TASK ITEM: Take the lines below between the one holding "case1 i h hne =>" and the one holding "have := List.getElem_reverse", inclusive, and copy them exactly. Add nothing.

>>>

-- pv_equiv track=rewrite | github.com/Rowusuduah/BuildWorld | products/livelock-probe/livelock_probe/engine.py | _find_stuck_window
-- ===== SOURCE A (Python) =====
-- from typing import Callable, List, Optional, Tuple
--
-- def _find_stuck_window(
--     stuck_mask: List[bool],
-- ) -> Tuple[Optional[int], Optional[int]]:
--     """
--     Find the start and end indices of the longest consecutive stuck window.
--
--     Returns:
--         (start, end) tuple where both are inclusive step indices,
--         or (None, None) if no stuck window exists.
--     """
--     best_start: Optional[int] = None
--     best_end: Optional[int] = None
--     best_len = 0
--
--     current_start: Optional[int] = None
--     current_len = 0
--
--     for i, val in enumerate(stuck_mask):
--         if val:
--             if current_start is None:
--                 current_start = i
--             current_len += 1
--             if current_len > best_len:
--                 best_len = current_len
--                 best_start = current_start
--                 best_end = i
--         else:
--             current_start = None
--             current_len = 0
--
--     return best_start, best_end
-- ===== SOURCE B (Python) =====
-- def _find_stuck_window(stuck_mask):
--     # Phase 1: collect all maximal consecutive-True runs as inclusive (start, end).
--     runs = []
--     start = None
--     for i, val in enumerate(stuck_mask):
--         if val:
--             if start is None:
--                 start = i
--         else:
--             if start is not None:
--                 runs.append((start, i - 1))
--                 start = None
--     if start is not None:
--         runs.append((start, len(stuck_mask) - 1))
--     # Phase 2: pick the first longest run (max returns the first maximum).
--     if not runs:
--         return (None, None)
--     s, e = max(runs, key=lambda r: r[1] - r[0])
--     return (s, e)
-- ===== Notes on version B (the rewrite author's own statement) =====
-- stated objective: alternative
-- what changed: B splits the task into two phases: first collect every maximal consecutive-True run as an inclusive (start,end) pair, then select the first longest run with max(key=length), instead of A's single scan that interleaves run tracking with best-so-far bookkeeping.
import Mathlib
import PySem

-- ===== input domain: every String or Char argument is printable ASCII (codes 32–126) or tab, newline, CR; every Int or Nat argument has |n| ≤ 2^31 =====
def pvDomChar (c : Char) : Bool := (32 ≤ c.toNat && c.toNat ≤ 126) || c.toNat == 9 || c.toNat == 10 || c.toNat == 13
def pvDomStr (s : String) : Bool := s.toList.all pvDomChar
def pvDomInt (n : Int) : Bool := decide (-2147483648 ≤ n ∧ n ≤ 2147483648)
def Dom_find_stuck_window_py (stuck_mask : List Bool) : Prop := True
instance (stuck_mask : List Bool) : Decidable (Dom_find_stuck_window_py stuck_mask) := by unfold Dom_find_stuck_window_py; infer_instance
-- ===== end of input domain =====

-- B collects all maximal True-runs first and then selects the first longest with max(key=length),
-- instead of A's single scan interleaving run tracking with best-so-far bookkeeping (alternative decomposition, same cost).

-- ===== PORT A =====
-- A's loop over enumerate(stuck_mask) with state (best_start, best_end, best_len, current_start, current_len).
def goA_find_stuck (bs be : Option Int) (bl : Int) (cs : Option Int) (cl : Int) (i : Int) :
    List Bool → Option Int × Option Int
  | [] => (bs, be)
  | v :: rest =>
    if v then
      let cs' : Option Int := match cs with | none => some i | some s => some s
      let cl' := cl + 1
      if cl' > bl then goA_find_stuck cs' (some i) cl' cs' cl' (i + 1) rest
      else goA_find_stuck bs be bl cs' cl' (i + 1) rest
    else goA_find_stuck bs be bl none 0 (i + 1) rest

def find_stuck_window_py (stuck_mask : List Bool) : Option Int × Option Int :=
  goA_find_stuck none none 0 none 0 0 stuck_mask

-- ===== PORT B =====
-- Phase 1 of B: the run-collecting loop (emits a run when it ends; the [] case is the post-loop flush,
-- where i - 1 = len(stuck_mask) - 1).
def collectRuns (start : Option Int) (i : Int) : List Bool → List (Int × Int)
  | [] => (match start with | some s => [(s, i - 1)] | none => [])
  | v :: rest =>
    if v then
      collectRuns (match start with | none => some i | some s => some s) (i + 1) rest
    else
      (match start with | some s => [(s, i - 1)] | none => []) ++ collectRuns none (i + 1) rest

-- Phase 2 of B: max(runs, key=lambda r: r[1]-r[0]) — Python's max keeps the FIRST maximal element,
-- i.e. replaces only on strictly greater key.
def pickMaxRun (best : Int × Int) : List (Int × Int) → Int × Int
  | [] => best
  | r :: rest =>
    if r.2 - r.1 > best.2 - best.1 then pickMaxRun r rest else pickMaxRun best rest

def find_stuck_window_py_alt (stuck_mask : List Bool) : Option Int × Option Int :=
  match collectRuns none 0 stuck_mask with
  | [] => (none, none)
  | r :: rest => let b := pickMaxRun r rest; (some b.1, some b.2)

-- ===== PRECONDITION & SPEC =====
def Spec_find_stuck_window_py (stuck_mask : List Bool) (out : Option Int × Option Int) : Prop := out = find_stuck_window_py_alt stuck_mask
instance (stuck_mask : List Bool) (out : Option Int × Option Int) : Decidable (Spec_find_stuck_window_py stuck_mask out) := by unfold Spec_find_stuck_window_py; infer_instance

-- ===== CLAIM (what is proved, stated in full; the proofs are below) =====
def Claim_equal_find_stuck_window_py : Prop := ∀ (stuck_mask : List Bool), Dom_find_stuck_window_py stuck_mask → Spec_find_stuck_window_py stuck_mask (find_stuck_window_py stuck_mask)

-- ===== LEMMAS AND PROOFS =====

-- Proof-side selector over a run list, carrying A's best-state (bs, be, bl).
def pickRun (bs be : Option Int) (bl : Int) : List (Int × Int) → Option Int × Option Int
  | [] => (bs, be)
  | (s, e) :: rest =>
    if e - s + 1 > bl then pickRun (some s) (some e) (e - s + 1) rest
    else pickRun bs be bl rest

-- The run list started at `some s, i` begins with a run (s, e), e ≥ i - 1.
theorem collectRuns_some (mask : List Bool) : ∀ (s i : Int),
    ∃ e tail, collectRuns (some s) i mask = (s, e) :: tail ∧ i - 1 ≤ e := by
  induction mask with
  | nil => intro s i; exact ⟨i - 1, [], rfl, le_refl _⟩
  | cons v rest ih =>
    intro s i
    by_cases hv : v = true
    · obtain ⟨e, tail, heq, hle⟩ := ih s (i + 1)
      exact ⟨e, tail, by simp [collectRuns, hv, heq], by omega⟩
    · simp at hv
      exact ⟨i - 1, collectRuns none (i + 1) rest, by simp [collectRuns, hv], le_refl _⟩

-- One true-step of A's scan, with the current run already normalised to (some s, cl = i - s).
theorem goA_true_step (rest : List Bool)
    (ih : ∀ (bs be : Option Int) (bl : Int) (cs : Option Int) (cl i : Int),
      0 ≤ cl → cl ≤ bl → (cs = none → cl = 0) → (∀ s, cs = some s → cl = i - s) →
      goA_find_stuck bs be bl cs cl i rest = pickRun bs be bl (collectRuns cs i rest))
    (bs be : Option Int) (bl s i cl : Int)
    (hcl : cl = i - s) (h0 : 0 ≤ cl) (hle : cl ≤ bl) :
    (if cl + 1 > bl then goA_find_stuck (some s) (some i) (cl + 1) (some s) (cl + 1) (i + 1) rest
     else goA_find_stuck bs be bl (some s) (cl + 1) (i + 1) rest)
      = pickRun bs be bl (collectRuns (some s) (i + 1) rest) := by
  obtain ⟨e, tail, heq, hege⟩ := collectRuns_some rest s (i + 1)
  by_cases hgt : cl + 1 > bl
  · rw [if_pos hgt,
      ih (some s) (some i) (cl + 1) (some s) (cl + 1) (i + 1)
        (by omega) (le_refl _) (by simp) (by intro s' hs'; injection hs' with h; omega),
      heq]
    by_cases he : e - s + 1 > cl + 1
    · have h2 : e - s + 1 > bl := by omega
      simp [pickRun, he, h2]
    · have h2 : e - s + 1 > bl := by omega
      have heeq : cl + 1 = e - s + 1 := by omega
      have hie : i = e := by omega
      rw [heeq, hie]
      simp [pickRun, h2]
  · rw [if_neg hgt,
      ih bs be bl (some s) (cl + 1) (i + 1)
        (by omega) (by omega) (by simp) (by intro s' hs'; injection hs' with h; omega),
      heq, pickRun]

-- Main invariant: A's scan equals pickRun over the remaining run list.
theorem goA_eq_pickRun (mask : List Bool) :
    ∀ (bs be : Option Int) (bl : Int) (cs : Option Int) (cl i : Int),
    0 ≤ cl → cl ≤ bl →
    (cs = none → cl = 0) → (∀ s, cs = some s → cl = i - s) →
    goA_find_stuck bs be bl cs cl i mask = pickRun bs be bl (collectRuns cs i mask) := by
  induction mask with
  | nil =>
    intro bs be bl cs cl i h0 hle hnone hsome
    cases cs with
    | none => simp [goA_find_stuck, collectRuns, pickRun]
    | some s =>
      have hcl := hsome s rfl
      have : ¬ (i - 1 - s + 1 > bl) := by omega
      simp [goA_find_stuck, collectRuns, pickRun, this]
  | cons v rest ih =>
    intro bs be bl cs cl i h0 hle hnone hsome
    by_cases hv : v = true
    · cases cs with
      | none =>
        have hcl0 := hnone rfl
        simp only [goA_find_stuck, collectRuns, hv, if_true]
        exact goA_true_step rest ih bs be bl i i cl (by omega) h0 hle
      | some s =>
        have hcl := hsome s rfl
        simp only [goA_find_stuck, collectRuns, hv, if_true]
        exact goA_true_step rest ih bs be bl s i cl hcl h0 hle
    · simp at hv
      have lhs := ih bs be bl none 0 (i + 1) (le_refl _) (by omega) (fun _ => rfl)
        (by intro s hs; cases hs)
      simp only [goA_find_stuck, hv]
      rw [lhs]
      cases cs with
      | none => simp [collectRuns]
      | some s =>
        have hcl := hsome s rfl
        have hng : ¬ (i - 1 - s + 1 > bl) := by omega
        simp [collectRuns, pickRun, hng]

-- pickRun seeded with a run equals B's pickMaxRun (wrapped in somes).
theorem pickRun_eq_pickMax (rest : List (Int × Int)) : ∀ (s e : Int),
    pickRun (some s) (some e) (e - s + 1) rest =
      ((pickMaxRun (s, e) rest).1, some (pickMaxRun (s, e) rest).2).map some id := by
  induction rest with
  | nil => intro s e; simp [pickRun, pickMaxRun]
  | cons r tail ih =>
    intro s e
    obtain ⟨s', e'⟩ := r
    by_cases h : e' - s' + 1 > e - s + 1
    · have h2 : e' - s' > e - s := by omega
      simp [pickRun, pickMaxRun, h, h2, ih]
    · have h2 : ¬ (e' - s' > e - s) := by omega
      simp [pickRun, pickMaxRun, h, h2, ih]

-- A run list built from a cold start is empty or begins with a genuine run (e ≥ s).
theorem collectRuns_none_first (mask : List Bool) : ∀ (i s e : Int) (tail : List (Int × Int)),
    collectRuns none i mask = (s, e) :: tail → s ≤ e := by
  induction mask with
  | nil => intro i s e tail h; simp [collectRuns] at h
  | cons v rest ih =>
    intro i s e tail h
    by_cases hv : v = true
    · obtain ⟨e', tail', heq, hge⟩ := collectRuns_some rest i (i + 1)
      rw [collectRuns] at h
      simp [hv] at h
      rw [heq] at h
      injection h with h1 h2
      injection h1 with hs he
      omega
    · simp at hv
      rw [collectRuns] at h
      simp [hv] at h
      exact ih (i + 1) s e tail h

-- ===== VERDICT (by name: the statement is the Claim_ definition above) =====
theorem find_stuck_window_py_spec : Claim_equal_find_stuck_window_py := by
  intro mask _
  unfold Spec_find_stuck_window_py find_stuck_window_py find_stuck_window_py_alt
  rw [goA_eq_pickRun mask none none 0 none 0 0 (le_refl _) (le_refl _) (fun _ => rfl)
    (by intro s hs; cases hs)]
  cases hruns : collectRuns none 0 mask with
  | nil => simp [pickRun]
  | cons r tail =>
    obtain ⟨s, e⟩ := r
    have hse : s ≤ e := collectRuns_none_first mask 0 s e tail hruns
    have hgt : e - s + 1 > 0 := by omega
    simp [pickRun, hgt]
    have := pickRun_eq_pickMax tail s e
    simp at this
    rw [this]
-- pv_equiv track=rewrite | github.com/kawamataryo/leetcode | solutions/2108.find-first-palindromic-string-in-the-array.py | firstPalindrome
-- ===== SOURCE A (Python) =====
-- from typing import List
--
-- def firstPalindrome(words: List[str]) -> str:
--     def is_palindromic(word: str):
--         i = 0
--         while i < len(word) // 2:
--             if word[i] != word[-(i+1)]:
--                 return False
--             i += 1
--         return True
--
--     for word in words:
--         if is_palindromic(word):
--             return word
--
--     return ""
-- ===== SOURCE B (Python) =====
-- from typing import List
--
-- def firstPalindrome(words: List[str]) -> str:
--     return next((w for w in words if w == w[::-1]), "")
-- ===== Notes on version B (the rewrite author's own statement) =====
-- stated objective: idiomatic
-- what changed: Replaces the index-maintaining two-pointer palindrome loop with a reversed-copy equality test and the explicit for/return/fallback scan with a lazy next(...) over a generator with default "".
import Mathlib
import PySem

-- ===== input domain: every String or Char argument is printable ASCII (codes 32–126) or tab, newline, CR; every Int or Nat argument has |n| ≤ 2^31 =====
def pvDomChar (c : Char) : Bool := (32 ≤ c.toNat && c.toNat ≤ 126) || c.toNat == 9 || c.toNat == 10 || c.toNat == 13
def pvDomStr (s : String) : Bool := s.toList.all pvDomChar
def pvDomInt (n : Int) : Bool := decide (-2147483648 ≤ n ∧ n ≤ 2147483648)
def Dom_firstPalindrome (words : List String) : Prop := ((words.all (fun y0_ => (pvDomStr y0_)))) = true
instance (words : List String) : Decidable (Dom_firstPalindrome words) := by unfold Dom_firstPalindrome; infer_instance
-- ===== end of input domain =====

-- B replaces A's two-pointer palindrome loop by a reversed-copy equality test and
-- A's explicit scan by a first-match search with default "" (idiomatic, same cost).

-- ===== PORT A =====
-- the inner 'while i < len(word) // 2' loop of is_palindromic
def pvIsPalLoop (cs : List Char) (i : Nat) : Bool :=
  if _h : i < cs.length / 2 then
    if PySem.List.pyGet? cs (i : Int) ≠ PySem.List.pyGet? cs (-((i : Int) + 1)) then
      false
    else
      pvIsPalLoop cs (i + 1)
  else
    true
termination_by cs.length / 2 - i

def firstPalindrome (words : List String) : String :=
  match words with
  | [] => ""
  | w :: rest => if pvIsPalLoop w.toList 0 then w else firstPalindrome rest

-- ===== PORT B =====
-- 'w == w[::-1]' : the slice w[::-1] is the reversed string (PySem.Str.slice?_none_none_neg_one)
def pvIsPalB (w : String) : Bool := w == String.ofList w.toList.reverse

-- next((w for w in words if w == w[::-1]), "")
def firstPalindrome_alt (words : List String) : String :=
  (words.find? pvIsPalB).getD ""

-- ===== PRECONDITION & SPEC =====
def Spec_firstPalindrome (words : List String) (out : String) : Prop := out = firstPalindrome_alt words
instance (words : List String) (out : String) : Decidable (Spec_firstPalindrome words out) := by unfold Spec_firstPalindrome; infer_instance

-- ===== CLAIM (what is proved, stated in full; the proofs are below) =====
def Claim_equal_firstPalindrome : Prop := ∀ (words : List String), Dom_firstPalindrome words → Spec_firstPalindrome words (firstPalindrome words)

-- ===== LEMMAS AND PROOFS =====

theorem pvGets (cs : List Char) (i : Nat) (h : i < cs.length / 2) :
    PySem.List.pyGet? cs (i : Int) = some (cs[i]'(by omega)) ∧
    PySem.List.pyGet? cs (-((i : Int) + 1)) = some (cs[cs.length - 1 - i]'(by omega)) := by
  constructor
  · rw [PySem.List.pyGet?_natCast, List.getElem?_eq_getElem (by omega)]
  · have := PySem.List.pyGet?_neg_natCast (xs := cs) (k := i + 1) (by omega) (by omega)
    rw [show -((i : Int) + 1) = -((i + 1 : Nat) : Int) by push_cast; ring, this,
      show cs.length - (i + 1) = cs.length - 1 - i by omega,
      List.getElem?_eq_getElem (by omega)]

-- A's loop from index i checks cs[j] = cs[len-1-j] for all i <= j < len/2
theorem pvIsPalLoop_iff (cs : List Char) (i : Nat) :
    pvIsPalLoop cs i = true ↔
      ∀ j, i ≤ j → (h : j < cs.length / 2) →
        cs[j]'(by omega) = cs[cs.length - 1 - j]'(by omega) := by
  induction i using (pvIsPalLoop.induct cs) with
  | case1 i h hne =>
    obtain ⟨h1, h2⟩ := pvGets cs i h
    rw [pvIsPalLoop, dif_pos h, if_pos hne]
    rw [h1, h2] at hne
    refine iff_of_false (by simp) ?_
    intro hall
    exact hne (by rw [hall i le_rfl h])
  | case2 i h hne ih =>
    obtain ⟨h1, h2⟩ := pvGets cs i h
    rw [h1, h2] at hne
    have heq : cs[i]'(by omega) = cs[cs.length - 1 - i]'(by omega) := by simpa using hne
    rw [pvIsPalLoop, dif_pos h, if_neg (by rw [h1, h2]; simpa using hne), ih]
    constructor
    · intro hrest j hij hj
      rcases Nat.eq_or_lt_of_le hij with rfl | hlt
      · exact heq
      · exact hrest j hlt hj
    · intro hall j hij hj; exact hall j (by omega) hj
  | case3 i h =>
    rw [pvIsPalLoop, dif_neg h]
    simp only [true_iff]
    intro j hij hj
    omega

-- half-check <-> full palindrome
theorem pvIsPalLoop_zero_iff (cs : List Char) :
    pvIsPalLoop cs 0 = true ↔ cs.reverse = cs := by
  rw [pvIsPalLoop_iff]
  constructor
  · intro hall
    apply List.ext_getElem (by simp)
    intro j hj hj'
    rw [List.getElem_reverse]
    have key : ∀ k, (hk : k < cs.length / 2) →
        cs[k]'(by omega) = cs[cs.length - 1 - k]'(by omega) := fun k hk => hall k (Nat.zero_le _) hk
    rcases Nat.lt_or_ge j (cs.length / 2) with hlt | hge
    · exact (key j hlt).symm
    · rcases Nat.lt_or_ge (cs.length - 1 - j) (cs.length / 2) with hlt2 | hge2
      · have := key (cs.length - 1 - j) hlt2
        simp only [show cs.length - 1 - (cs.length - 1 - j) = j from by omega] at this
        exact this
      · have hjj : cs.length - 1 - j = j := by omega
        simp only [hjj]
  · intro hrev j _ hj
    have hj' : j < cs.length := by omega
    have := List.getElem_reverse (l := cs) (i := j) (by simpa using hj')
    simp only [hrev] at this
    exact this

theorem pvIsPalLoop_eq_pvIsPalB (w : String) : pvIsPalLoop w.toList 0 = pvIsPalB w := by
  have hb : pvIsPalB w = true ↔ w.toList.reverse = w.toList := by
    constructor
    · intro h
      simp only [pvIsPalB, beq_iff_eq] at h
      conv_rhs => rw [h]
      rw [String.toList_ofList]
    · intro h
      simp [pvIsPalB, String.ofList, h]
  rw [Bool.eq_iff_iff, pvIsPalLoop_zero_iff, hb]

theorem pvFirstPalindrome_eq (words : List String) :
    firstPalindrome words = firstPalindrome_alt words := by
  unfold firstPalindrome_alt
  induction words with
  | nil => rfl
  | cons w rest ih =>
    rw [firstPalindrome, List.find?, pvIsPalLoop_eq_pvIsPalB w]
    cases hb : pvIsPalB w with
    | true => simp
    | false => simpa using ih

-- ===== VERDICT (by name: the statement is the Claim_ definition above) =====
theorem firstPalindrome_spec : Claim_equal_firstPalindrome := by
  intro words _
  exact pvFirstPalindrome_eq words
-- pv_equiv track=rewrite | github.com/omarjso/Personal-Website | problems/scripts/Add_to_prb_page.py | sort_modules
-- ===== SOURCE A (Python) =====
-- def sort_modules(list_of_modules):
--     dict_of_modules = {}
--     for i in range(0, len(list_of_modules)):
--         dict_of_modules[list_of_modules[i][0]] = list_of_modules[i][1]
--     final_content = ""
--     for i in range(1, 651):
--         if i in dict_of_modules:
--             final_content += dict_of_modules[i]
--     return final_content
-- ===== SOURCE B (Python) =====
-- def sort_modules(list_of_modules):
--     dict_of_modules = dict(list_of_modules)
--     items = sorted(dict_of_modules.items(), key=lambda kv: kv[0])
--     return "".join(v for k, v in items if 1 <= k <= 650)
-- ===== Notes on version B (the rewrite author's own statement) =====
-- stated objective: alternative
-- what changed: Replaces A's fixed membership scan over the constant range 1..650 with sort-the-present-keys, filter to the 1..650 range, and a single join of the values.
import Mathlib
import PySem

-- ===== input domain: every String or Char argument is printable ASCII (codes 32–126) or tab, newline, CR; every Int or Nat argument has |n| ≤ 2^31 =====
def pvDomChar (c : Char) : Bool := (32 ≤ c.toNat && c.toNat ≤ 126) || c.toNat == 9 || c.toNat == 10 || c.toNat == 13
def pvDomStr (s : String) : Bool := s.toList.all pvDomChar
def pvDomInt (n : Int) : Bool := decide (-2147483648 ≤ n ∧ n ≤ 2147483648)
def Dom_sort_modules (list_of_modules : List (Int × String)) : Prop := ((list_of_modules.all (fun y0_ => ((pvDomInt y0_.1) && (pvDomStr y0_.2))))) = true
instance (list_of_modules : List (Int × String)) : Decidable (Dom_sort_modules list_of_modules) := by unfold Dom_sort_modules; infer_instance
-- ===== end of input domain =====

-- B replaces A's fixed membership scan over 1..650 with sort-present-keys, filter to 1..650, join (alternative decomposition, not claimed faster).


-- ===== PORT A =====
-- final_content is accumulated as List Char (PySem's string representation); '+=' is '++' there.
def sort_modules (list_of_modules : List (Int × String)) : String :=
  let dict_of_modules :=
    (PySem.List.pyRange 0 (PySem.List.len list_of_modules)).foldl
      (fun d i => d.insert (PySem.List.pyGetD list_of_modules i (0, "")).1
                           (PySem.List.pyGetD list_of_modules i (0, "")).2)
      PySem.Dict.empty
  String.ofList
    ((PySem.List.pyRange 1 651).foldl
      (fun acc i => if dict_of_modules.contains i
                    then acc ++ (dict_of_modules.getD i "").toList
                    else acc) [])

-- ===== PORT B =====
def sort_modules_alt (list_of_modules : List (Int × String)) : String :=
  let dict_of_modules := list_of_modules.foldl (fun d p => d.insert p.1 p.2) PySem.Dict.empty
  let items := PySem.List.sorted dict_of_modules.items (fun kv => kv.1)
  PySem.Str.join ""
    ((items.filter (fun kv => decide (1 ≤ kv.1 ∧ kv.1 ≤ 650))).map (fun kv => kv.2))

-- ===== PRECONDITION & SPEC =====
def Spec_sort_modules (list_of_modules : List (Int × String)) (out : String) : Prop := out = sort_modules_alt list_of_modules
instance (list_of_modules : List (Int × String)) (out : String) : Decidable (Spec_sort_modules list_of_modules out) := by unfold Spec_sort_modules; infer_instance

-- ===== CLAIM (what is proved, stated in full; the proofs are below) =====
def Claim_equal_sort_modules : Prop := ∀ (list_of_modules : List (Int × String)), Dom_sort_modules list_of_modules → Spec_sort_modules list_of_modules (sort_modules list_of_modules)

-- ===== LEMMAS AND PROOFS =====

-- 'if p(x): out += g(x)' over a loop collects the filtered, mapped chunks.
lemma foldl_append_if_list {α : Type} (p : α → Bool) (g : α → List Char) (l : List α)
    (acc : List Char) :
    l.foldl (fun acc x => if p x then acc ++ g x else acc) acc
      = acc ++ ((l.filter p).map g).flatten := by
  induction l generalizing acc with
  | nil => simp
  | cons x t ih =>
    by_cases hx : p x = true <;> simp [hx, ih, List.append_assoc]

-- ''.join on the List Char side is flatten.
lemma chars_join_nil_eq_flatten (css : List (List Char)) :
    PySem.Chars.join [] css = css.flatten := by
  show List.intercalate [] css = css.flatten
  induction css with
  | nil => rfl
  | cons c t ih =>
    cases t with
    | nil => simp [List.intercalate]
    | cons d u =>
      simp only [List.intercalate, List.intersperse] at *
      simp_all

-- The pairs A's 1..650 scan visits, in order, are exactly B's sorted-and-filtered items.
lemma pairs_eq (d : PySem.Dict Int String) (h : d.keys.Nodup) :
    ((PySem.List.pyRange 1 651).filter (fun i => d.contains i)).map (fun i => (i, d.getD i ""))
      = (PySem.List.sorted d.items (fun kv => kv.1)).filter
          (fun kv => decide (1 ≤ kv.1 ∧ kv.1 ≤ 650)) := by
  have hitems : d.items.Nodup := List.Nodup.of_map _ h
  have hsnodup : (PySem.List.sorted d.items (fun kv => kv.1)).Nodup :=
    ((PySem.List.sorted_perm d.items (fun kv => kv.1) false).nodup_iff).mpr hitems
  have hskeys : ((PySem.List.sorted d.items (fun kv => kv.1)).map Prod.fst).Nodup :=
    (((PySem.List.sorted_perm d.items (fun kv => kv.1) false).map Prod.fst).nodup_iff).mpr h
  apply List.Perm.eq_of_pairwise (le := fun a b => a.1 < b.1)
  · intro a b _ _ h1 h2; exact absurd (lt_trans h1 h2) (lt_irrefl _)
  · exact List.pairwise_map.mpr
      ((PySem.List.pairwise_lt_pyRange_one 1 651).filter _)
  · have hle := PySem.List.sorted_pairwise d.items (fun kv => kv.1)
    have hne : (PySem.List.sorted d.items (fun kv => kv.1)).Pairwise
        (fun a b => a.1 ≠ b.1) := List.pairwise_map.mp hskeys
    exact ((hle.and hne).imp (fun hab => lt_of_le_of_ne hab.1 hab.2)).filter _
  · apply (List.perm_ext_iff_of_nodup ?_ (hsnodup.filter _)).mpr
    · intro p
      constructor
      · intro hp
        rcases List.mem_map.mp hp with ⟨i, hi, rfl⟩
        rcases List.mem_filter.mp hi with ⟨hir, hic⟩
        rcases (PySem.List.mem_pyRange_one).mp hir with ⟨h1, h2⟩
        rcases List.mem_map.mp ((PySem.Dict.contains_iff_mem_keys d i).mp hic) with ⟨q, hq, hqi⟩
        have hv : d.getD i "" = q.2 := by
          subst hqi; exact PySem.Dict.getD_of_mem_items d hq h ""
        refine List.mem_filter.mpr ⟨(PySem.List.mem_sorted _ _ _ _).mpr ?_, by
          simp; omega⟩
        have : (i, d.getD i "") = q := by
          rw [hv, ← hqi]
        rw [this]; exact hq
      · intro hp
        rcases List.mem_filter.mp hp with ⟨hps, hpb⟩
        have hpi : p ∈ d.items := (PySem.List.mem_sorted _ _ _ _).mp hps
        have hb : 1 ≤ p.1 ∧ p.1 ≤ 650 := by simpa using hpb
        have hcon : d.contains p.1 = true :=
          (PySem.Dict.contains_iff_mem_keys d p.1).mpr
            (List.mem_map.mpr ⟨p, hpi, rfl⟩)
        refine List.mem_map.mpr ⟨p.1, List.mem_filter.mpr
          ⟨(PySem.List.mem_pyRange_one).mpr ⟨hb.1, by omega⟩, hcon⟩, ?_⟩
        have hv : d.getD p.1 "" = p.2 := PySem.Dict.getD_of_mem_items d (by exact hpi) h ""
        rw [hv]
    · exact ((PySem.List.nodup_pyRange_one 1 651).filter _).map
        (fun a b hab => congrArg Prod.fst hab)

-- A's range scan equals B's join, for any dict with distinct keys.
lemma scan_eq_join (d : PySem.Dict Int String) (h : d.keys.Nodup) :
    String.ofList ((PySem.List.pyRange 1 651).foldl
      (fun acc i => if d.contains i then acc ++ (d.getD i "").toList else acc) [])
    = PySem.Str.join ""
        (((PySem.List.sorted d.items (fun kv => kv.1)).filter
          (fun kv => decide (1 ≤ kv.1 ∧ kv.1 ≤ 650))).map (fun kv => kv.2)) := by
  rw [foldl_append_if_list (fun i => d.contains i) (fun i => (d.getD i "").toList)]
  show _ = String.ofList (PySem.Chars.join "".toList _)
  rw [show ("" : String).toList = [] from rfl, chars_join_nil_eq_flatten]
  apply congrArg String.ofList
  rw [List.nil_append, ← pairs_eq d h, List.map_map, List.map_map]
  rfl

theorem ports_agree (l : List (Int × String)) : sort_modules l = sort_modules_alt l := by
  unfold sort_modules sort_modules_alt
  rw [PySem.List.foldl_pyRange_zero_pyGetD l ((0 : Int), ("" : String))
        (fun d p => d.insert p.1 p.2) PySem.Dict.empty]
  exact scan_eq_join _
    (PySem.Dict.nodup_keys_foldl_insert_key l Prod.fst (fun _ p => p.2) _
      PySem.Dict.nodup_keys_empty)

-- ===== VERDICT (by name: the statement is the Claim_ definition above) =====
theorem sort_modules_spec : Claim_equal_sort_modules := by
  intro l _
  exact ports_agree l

<<<

SOLUTION FOR THIS TASK:
  | case1 i h hne =>
    obtain ⟨h1, h2⟩ := pvGets cs i h
    rw [pvIsPalLoop, dif_pos h, if_pos hne]
    rw [h1, h2] at hne
    refine iff_of_false (by simp) ?_
    intro hall
    exact hne (by rw [hall i le_rfl h])
  | case2 i h hne ih =>
    obtain ⟨h1, h2⟩ := pvGets cs i h
    rw [h1, h2] at hne
    have heq : cs[i]'(by omega) = cs[cs.length - 1 - i]'(by omega) := by simpa using hne
    rw [pvIsPalLoop, dif_pos h, if_neg (by rw [h1, h2]; simpa using hne), ih]
    constructor
    · intro hrest j hij hj
      rcases Nat.eq_or_lt_of_le hij with rfl | hlt
      · exact heq
      · exact hrest j hlt hj
    · intro hall j hij hj; exact hall j (by omega) hj
  | case3 i h =>
    rw [pvIsPalLoop, dif_neg h]
    simp only [true_iff]
    intro j hij hj
    omega

-- half-check <-> full palindrome
theorem pvIsPalLoop_zero_iff (cs : List Char) :
    pvIsPalLoop cs 0 = true ↔ cs.reverse = cs := by
  rw [pvIsPalLoop_iff]
  constructor
  · intro hall
    apply List.ext_getElem (by simp)
    intro j hj hj'
    rw [List.getElem_reverse]
    have key : ∀ k, (hk : k < cs.length / 2) →
        cs[k]'(by omega) = cs[cs.length - 1 - k]'(by omega) := fun k hk => hall k (Nat.zero_le _) hk
    rcases Nat.lt_or_ge j (cs.length / 2) with hlt | hge
    · exact (key j hlt).symm
    · rcases Nat.lt_or_ge (cs.length - 1 - j) (cs.length / 2) with hlt2 | hge2
      · have := key (cs.length - 1 - j) hlt2
        simp only [show cs.length - 1 - (cs.length - 1 - j) = j from by omega] at this
        exact this
      · have hjj : cs.length - 1 - j = j := by omega
        simp only [hjj]
  · intro hrev j _ hj
    have hj' : j < cs.length := by omega
    have := List.getElem_reverse (l := cs) (i := j) (by simpa using hj')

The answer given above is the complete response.